Broad authority, narrow gates
The skill may: invoke /bug-hunt, /implement-batch, /implement, /bug-fix, /think-diagnose, /refactor, /review-test (at termination, scoped to the run's new tests); create tickets via auto-approved proposals; commit fix work via sub-skills; create and modify the working branch.
The skill may NOT without explicit authorization: push or merge to main/master, force-push, propose breaking changes (see references/autonomy.md § "No unilateral breaking changes"), invoke /review-* skills other than the scoped /review-test at termination (out-of-axis — use /lead-project if you want broader review-driven work), install dependencies, run irreversible destructive operations.
Workflow Overview
┌──────────────────────────────────────────────────────────────────┐
│ LEAD-BUG-HUNT WORKFLOW │
├──────────────────────────────────────────────────────────────────┤
│ 0. Startup │
│ ├─ 0a. Branch and working-tree check │
│ ├─ 0b. Resume existing run or start fresh │
│ ├─ 0c. Elicit commander's intent (4 fields) │
│ └─ 0d. Seed LEAD_BUG_HUNT_STATE.md │
│ │
│ 1. Hunt cycle (repeat until convergence or andon cord) │
│ ├─ 1a. Hunt — invoke /bug-hunt, gather findings │
│ ├─ 1b. Triage — apply severity floor, screen for contests │
│ ├─ 1c. Decide — form batch, escalate, or terminate │
│ ├─ 1d. Act — invoke /implement-batch (or /implement, etc.) │
│ ├─ 1e. Verify — tests pass, reproducing tests now pass │
│ └─ 1f. Convergence check │
│ │
│ 2. Termination │
│ ├─ 2a. Optional /refactor finisher (if opted in) │
│ ├─ 2b. /review-test on new reproducing tests │
│ │ (auto-approved, fix above-floor findings) │
│ ├─ 2c. Final verification pass │
│ └─ 2d. Completion report │
└──────────────────────────────────────────────────────────────────┘
Workflow Details
0. Startup
Follow the shared startup protocol in references/lead-startup.md. Skill-specific values:
- 0a. Branch and working-tree check — branch-name pattern:
lead-bug-hunt/<date>(e.g.,lead-bug-hunt/2026-05-12). - 0b. Resume existing run or start fresh — state-doc filename:
LEAD_BUG_HUNT_STATE.md. "Resume as-is" semantic: re-run a hunt before forming the next batch. - 0c. Elicit commander's intent — four fields per the schema in
references/autonomy.md§ "Commander's-intent schemas per skill //lead-bug-hunt". Push-back examples specific to this skill: "Find all the bugs" is not a scope — ask which modules; "Whatever severity" is not a floor — push for Critical+High at minimum, or ask why broader makes sense. - 0d. Seed
LEAD_BUG_HUNT_STATE.md— include the four pinned intent fields, an empty cycle log, and an empty findings ledger. Gitignore the state doc per the protocol.
1. Hunt Cycle
Repeat until convergence (1f), andon cord, or hard cap (10 hunt-cycles).

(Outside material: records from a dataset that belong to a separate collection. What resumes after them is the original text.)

-- pv_equiv track=rewrite | github.com/lihuining/SSP_EM | bytetrack_resize_crowdhuman_test.py | interpolate_to_obtain_traj
-- ===== SOURCE A (Python) =====
-- def interpolate_to_obtain_traj(input_list):
--     output_list = []
--     for input_list_idx in range(len(input_list)):
--         if input_list_idx < len(input_list) - 1:
--             output_list.append(input_list[input_list_idx])
--             output_list.append([input_list[input_list_idx][1], input_list[input_list_idx + 1][0]])
--         elif input_list_idx == len(input_list) - 1:
--             output_list.append(input_list[input_list_idx])
--     return output_list
-- ===== SOURCE B (Python) =====
-- def interpolate_to_obtain_traj(input_list):
--     # Recursive decomposition: a trajectory of <2 segments is its own
--     # interpolation; otherwise emit the first segment and its bridge, then
--     # recurse on the rest.
--     if len(input_list) < 2:
--         return input_list[:]
--     first, second = input_list[0], input_list[1]
--     return [first, [first[1], second[0]]] + interpolate_to_obtain_traj(input_list[1:])
-- ===== Notes on version B (the rewrite author's own statement) =====
-- stated objective: simpler
-- what changed: Replaces A's index-based accumulator loop with its idx<len-1 / idx==len-1 branching by a short structural recursion: base case for lists of fewer than two segments, otherwise emit the head and its bridge and recurse on the tail.
import Mathlib
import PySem

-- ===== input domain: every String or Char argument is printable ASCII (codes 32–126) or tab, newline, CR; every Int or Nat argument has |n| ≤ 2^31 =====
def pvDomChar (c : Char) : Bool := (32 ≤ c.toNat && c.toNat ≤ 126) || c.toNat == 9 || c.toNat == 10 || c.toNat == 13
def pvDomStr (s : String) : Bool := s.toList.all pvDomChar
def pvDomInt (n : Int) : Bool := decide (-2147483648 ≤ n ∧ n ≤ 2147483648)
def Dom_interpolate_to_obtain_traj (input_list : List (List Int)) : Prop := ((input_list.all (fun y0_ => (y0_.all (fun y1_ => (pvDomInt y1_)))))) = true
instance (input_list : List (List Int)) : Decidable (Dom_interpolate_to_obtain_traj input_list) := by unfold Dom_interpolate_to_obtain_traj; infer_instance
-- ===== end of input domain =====

-- B replaces A's index-based accumulator loop (range(len) with idx<len-1 / idx==len-1
-- branches) by a short structural recursion on the list (objective: simpler).

-- ===== PORT A =====
-- A indexes input_list[idx][1] and input_list[idx+1][0]; those accesses are in range
-- exactly on Pre_ below, so the port uses the total pyGetD form.
def interpolate_to_obtain_traj (input_list : List (List Int)) : List (List Int) :=
  (PySem.List.pyRange 0 input_list.length 1).foldl
    (fun output_list idx =>
      if idx < (input_list.length : Int) - 1 then
        (output_list ++ [PySem.List.pyGetD input_list idx []])
          ++ [[PySem.List.pyGetD (PySem.List.pyGetD input_list idx []) 1 0,
               PySem.List.pyGetD (PySem.List.pyGetD input_list (idx + 1) []) 0 0]]
      else if idx = (input_list.length : Int) - 1 then
        output_list ++ [PySem.List.pyGetD input_list idx []]
      else output_list) []

-- ===== PORT B =====
-- Source B recurses: lists of fewer than two segments are returned as-is; otherwise the
-- head, its bridge [first[1], second[0]], then the recursion on the tail.
def interpolate_to_obtain_traj_alt : List (List Int) → List (List Int)
  | [] => []
  | [x] => [x]
  | x :: y :: r =>
      x :: [PySem.List.pyGetD x 1 0, PySem.List.pyGetD y 0 0]
        :: interpolate_to_obtain_traj_alt (y :: r)

-- ===== PRECONDITION & SPEC =====
-- Pre_: exactly where Python A returns (IndexError otherwise): every element except the
-- last needs a second entry, every element except the first needs a first entry.
def Pre_interpolate_to_obtain_traj (input_list : List (List Int)) : Prop :=
  (∀ x ∈ input_list.dropLast, 2 ≤ x.length) ∧ (∀ x ∈ input_list.tail, x ≠ [])
instance (input_list : List (List Int)) : Decidable (Pre_interpolate_to_obtain_traj input_list) := by
  unfold Pre_interpolate_to_obtain_traj; infer_instance
def pvWitness_interpolate_to_obtain_traj : List (List Int) := [[1, 2], [3, 4], [5, 6]]

def Spec_interpolate_to_obtain_traj (input_list : List (List Int)) (out : List (List Int)) : Prop := out = interpolate_to_obtain_traj_alt input_list
instance (input_list : List (List Int)) (out : List (List Int)) : Decidable (Spec_interpolate_to_obtain_traj input_list out) := by unfold Spec_interpolate_to_obtain_traj; infer_instance

-- ===== CLAIM (what is proved, stated in full; the proofs are below) =====
def Claim_equal_interpolate_to_obtain_traj : Prop := ∀ (input_list : List (List Int)), Dom_interpolate_to_obtain_traj input_list → Pre_interpolate_to_obtain_traj input_list → Spec_interpolate_to_obtain_traj input_list (interpolate_to_obtain_traj input_list)

-- ===== LEMMAS AND PROOFS =====

-- the per-index contribution of A's loop body
def pvStep (l : List (List Int)) (i : Int) : List (List Int) :=
  if i < (l.length : Int) - 1 then
    [PySem.List.pyGetD l i []]
      ++ [[PySem.List.pyGetD (PySem.List.pyGetD l i []) 1 0,
           PySem.List.pyGetD (PySem.List.pyGetD l (i + 1) []) 0 0]]
  else if i = (l.length : Int) - 1 then [PySem.List.pyGetD l i []]
  else []

lemma pvRange_natCast (m : Nat) :
    PySem.List.pyRange 0 (m : Int) 1 = (List.range m).map (fun k : Nat => (k : Int)) := by
  rw [PySem.List.pyRange_one]; simp

lemma pvStep_shift (x : List Int) (l : List (List Int)) (k : Nat) :
    pvStep (x :: l) (((k + 1 : Nat)) : Int) = pvStep l ((k : Nat) : Int) := by
  unfold pvStep
  have e1 : (((k + 1 : Nat) : Int)) + 1 = ((k + 2 : Nat) : Int) := by push_cast; ring
  have e2 : ((k : Nat) : Int) + 1 = ((k + 1 : Nat) : Int) := by push_cast; ring
  rw [e1, e2]
  simp only [PySem.List.pyGetD_natCast, List.length_cons, List.getD_cons_succ]
  split_ifs with p q r s <;> first
    | rfl
    | (exfalso; push_cast at *; omega)

lemma pvA_flatMap (l : List (List Int)) :
    (PySem.List.pyRange 0 l.length 1).flatMap (pvStep l) = interpolate_to_obtain_traj_alt l := by
  induction l with
  | nil => simp [PySem.List.pyRange_one_eq_nil, interpolate_to_obtain_traj_alt]
  | cons x l ih =>
    rw [List.length_cons]
    rw [pvRange_natCast (l.length + 1), List.flatMap_map, List.range_succ_eq_map,
        List.flatMap_cons, List.flatMap_map]
    have hfun : ∀ k ∈ List.range l.length,
        (fun k : Nat => pvStep (x :: l) ((k.succ : Nat) : Int)) k
          = (fun k : Nat => pvStep l ((k : Nat) : Int)) k := by
      intro k _
      exact pvStep_shift x l k
    rw [List.flatMap_congr hfun, ← List.flatMap_map (fun k : Nat => ((k : Nat) : Int)) (pvStep l),
        ← pvRange_natCast, ih]
    cases l with
    | nil => simp [pvStep, interpolate_to_obtain_traj_alt]
    | cons y r =>
      simp only [pvStep, interpolate_to_obtain_traj_alt, List.length_cons]
      have hpos : (((0 : Nat)) : Int) < (((r.length + 1 + 1 : Nat)) : Int) - 1 := by push_cast; omega
      rw [if_pos hpos]
      have e : (((0 : Nat)) : Int) + 1 = ((1 : Nat) : Int) := by norm_num
      rw [e]
      simp [PySem.List.pyGetD]

lemma pvA_eq_alt (l : List (List Int)) :
    interpolate_to_obtain_traj l = interpolate_to_obtain_traj_alt l := by
  unfold interpolate_to_obtain_traj
  have hbody : ∀ (acc : List (List Int)), ∀ i ∈ PySem.List.pyRange 0 l.length 1,
      (fun output_list idx =>
        if idx < (l.length : Int) - 1 then
          (output_list ++ [PySem.List.pyGetD l idx []])
            ++ [[PySem.List.pyGetD (PySem.List.pyGetD l idx []) 1 0,
                 PySem.List.pyGetD (PySem.List.pyGetD l (idx + 1) []) 0 0]]
        else if idx = (l.length : Int) - 1 then
          output_list ++ [PySem.List.pyGetD l idx []]
        else output_list) acc i
      = (fun acc i => acc ++ pvStep l i) acc i := by
    intro acc i _
    dsimp only
    unfold pvStep
    split_ifs <;> simp
  rw [PySem.List.foldl_congr_mem _ _ _ _ hbody,
      PySem.List.foldl_append_eq_flatMap, pvA_flatMap]
  simp

-- ===== VERDICT (by name: the statement is the Claim_ definition above) =====
theorem interpolate_to_obtain_traj_spec : Claim_equal_interpolate_to_obtain_traj := by
  intro l _ _
  unfold Spec_interpolate_to_obtain_traj
  rw [pvA_eq_alt]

Each cycle has six phases. Keep phase transitions visible in the state doc.
1a. Hunt
Invoke /bug-hunt with auto-answered prompts:
- Scope — answer from commander's intent field 1.
- Areas of concern — on cycle 1, none specified unless the operator listed them in field 1. On subsequent cycles, include any areas the previous cycle's hunters flagged but ran out of time on.
- Exclusions — answer from commander's intent field 1.
When /bug-hunt reaches its ticket-proposal step, auto-approve. Record in the cycle log: ticket IDs proposed, scope of the proposal, and the fact that auto-approval was applied per commander's intent.
/bug-hunt also commits its reproducing tests. Confirm those commits exist in the cycle log.